Count every line in the data below where "LeftChild" occurs, then state that number and nothing more.

Stored items from a collection:
BEGIN

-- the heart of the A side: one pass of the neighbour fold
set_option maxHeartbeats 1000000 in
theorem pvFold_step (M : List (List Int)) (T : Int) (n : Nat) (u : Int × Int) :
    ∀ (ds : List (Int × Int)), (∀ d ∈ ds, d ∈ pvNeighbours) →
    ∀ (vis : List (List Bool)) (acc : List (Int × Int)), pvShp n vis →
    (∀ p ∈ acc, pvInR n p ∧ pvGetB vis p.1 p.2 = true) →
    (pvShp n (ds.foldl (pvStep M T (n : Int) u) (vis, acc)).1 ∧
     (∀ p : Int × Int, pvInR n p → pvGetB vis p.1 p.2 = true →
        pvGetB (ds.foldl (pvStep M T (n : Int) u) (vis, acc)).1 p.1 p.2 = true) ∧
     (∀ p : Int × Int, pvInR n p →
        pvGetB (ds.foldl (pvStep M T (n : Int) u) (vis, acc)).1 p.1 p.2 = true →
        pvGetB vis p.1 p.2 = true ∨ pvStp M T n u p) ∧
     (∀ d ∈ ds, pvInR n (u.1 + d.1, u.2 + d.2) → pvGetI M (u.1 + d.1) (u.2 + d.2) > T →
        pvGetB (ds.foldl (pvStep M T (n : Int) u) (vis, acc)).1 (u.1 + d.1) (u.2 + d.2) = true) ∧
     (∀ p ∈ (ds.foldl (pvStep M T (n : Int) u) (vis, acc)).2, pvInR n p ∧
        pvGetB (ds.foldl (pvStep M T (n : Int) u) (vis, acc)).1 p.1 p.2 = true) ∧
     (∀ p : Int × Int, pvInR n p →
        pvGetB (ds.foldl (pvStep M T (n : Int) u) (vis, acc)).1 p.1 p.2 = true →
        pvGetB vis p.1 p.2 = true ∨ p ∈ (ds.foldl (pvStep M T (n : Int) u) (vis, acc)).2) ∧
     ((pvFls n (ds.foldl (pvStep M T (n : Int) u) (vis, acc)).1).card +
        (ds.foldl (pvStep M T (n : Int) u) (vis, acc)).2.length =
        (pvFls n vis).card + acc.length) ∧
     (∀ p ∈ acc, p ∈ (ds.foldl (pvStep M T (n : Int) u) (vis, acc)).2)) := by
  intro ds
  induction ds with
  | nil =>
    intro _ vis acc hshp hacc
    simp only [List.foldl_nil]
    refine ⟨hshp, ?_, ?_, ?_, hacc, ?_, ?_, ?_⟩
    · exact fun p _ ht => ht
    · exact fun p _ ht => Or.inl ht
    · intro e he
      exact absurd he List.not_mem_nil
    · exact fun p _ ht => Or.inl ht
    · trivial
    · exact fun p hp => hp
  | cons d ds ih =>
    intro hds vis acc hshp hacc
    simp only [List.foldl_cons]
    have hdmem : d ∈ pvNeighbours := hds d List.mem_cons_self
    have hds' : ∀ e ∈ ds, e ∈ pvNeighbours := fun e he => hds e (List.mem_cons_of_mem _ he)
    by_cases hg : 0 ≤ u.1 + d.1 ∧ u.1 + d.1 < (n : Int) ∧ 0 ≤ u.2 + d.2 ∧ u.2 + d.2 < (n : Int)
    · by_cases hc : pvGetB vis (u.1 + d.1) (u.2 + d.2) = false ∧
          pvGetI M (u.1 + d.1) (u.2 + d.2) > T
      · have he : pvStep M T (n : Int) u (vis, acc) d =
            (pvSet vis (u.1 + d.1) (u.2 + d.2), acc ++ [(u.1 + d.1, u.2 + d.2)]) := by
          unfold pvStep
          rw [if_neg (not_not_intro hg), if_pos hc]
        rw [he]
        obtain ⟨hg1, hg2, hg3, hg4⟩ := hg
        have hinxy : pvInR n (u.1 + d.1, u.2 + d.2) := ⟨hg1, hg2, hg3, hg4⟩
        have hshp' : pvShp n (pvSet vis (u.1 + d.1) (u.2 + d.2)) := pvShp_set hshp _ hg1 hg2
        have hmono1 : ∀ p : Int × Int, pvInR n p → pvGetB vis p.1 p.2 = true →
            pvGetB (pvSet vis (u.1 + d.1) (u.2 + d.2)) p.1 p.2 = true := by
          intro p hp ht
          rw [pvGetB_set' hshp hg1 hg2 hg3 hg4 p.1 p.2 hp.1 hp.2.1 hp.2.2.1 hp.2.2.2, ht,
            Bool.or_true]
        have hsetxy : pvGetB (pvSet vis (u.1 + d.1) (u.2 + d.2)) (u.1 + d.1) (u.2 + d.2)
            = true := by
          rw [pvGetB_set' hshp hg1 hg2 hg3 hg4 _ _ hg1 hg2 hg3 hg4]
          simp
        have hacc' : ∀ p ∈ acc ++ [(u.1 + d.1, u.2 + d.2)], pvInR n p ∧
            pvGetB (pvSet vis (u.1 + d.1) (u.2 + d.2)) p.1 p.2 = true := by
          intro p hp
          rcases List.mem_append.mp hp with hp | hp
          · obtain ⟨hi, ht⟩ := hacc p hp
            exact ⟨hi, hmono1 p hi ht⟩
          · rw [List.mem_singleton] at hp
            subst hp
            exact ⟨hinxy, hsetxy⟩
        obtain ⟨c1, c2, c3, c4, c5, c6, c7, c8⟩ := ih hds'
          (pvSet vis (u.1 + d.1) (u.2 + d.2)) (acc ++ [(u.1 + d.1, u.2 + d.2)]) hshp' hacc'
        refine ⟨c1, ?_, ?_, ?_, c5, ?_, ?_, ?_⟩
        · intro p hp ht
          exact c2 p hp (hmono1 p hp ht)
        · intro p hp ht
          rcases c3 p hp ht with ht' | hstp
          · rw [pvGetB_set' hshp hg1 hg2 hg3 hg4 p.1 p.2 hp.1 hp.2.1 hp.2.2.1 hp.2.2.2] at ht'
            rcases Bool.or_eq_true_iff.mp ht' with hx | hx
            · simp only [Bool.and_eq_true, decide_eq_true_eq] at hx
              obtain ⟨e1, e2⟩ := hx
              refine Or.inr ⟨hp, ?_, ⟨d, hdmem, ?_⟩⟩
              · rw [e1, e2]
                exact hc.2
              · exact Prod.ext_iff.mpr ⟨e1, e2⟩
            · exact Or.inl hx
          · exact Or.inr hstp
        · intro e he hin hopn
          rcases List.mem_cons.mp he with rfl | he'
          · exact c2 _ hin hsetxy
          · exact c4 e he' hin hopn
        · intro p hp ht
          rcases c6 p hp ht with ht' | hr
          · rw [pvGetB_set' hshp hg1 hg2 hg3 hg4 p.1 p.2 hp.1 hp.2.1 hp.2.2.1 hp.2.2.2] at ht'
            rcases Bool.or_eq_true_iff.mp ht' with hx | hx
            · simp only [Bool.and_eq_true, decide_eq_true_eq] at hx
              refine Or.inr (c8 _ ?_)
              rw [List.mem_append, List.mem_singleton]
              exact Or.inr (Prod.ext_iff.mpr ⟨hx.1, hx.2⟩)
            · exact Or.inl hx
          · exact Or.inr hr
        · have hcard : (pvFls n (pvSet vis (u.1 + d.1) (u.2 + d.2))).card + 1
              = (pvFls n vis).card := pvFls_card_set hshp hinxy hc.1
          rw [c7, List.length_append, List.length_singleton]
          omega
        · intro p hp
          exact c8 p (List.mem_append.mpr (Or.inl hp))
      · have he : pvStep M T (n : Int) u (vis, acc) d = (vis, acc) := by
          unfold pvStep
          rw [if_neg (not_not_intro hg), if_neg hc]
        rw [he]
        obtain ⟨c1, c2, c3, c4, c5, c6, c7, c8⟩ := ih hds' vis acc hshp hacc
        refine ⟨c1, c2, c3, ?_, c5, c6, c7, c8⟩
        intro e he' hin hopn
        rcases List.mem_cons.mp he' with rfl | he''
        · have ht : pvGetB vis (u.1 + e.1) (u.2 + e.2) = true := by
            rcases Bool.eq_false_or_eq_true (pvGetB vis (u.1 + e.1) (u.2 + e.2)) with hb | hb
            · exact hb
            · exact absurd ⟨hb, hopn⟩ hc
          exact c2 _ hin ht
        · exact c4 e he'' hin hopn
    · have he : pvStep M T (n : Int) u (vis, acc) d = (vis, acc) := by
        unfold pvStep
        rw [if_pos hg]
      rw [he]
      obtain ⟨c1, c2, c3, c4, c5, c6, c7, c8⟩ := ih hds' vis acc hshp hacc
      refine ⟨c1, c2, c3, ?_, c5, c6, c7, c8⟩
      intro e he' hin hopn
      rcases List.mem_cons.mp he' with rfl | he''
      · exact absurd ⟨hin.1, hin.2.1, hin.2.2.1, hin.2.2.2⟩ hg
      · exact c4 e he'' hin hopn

END
BEGIN

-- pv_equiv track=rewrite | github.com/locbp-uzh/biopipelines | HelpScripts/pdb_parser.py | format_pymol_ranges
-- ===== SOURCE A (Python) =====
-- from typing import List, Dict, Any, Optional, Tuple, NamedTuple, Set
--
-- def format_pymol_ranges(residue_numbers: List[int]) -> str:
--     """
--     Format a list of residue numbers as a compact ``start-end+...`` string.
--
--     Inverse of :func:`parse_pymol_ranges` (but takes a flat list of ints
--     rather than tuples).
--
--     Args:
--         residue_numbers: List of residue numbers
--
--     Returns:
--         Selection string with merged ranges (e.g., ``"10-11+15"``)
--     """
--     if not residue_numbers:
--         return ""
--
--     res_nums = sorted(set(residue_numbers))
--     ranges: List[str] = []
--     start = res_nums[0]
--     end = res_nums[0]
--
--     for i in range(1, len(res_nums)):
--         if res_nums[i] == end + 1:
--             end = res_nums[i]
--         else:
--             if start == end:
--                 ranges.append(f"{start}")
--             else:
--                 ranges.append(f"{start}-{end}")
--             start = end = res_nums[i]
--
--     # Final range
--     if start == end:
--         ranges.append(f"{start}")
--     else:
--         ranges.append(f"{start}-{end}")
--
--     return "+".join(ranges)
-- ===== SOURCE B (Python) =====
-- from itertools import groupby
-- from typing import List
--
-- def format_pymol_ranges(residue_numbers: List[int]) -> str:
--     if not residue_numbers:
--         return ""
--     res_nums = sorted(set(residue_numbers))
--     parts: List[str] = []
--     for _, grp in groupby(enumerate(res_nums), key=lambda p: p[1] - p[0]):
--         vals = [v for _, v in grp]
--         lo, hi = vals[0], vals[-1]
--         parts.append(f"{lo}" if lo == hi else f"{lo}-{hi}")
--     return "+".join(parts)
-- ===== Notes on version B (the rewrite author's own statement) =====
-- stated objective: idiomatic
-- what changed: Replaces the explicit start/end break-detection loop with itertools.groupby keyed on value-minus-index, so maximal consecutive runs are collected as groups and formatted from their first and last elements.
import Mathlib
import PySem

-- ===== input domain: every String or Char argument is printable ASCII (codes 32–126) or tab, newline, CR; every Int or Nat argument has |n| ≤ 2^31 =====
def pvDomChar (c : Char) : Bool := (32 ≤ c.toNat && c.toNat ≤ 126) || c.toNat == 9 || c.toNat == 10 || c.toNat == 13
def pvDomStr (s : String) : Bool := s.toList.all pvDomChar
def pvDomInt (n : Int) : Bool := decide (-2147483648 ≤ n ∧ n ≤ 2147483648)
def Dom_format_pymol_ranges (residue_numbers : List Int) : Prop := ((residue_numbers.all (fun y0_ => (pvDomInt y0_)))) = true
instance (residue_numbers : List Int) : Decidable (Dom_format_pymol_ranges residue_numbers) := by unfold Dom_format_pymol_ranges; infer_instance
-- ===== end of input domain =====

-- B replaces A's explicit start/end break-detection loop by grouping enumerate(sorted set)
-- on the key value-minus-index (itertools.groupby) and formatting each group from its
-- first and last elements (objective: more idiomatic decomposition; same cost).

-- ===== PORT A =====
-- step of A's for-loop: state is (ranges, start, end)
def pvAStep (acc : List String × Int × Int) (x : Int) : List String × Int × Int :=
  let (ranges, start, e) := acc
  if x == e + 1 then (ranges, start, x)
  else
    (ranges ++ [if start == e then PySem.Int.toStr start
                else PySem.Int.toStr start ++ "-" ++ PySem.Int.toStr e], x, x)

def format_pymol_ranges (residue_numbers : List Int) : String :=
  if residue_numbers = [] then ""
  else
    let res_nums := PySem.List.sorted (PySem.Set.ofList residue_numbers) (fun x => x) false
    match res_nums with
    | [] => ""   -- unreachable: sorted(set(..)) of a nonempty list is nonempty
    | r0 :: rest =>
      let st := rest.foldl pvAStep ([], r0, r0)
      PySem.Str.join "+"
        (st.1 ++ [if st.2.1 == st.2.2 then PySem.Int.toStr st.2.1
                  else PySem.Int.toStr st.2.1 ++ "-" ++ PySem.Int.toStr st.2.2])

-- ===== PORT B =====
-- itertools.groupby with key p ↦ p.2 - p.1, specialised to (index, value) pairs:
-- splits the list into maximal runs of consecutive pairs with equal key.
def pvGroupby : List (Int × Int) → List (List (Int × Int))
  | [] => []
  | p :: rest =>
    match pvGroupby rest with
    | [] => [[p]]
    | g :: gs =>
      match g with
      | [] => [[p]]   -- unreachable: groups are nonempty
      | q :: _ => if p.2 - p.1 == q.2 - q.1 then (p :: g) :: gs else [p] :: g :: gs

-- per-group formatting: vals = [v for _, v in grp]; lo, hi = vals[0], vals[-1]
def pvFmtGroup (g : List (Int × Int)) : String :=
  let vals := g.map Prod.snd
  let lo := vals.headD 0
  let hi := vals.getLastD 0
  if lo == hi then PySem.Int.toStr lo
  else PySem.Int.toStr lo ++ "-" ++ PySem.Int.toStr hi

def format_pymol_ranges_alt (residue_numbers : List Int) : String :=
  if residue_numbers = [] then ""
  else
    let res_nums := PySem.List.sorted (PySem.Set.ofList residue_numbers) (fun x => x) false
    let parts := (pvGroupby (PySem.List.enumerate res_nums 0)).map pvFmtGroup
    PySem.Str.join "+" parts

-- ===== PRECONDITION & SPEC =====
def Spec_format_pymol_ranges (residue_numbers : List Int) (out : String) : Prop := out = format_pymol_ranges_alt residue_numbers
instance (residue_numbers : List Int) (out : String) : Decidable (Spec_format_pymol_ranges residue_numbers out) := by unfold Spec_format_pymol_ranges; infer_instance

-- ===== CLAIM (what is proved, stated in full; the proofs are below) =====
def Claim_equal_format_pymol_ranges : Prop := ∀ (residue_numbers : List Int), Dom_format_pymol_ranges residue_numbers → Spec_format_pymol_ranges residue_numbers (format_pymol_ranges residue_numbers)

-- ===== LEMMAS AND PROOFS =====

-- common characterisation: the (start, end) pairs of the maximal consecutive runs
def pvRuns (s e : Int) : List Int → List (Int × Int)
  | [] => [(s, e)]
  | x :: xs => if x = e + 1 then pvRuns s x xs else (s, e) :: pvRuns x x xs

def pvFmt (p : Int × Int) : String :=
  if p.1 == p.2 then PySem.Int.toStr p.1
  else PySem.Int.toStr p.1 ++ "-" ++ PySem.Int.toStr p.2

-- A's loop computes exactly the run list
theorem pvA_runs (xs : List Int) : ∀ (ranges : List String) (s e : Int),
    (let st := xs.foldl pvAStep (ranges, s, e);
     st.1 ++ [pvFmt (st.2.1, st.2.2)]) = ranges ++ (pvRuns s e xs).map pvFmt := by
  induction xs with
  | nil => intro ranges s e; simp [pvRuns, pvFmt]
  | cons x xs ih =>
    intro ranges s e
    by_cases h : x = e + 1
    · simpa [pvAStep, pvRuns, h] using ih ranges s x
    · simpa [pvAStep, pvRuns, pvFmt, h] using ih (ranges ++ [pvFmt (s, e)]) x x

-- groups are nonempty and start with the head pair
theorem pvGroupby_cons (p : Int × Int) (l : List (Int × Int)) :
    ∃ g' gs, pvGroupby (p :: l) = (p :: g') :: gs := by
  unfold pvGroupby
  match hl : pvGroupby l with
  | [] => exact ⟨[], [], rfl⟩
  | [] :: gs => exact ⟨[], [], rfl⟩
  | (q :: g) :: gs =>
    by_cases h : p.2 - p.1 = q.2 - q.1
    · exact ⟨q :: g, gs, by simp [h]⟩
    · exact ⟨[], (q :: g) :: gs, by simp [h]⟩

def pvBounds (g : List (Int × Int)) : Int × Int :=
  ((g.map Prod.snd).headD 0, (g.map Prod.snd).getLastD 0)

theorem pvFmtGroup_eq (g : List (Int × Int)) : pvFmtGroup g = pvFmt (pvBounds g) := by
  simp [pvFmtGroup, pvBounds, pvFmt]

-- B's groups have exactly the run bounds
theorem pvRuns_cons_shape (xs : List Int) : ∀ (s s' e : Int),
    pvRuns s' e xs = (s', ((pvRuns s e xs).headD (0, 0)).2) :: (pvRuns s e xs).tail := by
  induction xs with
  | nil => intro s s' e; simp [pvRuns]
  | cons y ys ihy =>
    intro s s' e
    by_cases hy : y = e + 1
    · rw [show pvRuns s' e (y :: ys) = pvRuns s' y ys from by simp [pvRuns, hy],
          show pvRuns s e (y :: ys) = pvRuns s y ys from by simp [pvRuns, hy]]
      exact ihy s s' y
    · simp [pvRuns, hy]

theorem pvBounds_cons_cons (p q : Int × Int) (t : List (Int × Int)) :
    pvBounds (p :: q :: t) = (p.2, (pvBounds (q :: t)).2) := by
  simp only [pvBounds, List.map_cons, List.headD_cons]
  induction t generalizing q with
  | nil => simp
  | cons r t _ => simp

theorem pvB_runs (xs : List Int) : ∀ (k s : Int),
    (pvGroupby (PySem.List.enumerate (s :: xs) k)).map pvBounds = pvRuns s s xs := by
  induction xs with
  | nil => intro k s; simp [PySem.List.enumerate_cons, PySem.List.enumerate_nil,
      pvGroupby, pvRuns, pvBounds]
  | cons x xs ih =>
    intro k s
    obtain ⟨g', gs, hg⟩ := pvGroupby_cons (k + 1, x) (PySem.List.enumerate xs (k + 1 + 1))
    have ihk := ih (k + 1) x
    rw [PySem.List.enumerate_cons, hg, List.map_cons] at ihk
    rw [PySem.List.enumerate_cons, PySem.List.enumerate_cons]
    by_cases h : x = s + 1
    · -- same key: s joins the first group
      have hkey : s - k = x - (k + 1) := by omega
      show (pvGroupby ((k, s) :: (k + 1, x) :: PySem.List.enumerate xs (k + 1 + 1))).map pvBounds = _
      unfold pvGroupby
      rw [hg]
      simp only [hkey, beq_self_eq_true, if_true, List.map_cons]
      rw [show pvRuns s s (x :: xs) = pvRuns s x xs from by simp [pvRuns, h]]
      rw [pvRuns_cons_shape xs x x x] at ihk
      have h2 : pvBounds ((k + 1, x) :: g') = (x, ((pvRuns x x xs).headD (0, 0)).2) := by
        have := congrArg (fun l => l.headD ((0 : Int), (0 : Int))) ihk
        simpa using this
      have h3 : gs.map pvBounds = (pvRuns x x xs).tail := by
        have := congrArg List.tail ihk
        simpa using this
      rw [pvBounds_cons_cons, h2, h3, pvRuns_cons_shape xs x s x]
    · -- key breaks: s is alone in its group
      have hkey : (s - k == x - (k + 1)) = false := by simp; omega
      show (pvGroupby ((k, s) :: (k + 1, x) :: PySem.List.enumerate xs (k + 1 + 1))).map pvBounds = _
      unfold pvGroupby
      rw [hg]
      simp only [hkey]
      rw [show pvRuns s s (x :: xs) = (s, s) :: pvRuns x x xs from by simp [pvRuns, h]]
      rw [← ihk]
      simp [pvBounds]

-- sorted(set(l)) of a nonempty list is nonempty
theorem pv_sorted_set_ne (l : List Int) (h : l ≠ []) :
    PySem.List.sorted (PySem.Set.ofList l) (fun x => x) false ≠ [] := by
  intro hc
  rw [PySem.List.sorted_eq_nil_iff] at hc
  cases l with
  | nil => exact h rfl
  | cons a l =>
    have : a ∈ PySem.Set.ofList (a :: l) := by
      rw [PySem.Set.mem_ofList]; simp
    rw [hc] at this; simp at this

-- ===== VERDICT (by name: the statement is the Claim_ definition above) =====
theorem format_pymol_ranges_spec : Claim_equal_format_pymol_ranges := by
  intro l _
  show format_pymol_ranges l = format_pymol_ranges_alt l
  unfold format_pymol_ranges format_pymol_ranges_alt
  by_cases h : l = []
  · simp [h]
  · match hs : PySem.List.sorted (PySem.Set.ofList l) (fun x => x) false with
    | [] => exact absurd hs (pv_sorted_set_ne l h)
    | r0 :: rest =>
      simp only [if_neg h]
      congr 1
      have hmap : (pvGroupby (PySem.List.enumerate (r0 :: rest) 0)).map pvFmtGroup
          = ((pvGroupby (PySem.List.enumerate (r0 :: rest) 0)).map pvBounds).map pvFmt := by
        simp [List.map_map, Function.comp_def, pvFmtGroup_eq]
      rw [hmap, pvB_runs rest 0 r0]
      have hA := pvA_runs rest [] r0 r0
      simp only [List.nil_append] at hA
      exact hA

END
BEGIN

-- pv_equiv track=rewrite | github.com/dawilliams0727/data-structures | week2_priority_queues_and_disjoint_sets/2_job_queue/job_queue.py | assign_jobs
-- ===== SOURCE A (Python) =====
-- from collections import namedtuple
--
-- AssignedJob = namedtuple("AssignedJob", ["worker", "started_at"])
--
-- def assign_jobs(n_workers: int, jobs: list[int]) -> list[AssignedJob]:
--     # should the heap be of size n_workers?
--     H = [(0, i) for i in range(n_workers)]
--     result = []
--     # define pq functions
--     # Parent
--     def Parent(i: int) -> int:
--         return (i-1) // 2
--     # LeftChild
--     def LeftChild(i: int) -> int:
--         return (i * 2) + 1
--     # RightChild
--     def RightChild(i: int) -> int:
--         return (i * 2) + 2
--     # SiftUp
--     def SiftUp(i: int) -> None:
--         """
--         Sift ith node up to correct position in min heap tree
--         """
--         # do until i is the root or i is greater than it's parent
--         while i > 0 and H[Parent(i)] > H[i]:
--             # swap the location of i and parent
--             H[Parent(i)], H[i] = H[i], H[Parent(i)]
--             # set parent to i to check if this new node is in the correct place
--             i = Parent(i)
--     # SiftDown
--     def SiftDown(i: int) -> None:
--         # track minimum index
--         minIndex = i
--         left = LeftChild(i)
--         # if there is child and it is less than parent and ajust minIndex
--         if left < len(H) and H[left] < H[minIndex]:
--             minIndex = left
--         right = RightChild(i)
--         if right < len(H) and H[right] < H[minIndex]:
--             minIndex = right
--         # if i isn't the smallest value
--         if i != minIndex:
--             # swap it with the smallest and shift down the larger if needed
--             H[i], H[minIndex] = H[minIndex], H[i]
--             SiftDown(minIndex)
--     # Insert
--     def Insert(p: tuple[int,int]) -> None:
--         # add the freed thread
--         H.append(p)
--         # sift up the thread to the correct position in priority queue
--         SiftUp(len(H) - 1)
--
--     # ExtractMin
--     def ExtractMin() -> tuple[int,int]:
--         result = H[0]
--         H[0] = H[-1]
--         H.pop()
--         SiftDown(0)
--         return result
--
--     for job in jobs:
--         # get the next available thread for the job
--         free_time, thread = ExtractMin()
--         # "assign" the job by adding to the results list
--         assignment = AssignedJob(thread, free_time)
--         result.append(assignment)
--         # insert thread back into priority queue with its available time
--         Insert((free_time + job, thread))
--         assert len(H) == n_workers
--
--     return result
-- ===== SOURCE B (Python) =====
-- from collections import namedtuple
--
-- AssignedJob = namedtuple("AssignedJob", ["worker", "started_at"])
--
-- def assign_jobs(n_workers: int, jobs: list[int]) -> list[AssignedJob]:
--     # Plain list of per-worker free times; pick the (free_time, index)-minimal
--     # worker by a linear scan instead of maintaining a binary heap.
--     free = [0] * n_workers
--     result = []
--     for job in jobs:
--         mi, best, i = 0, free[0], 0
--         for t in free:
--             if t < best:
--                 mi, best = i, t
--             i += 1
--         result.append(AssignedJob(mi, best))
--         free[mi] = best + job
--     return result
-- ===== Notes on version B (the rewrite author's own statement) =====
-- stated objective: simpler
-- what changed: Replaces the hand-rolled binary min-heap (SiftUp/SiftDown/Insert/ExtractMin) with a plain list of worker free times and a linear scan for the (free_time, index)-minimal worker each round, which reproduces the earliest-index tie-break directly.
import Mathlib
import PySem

END

> _Solution to the exercise_: 3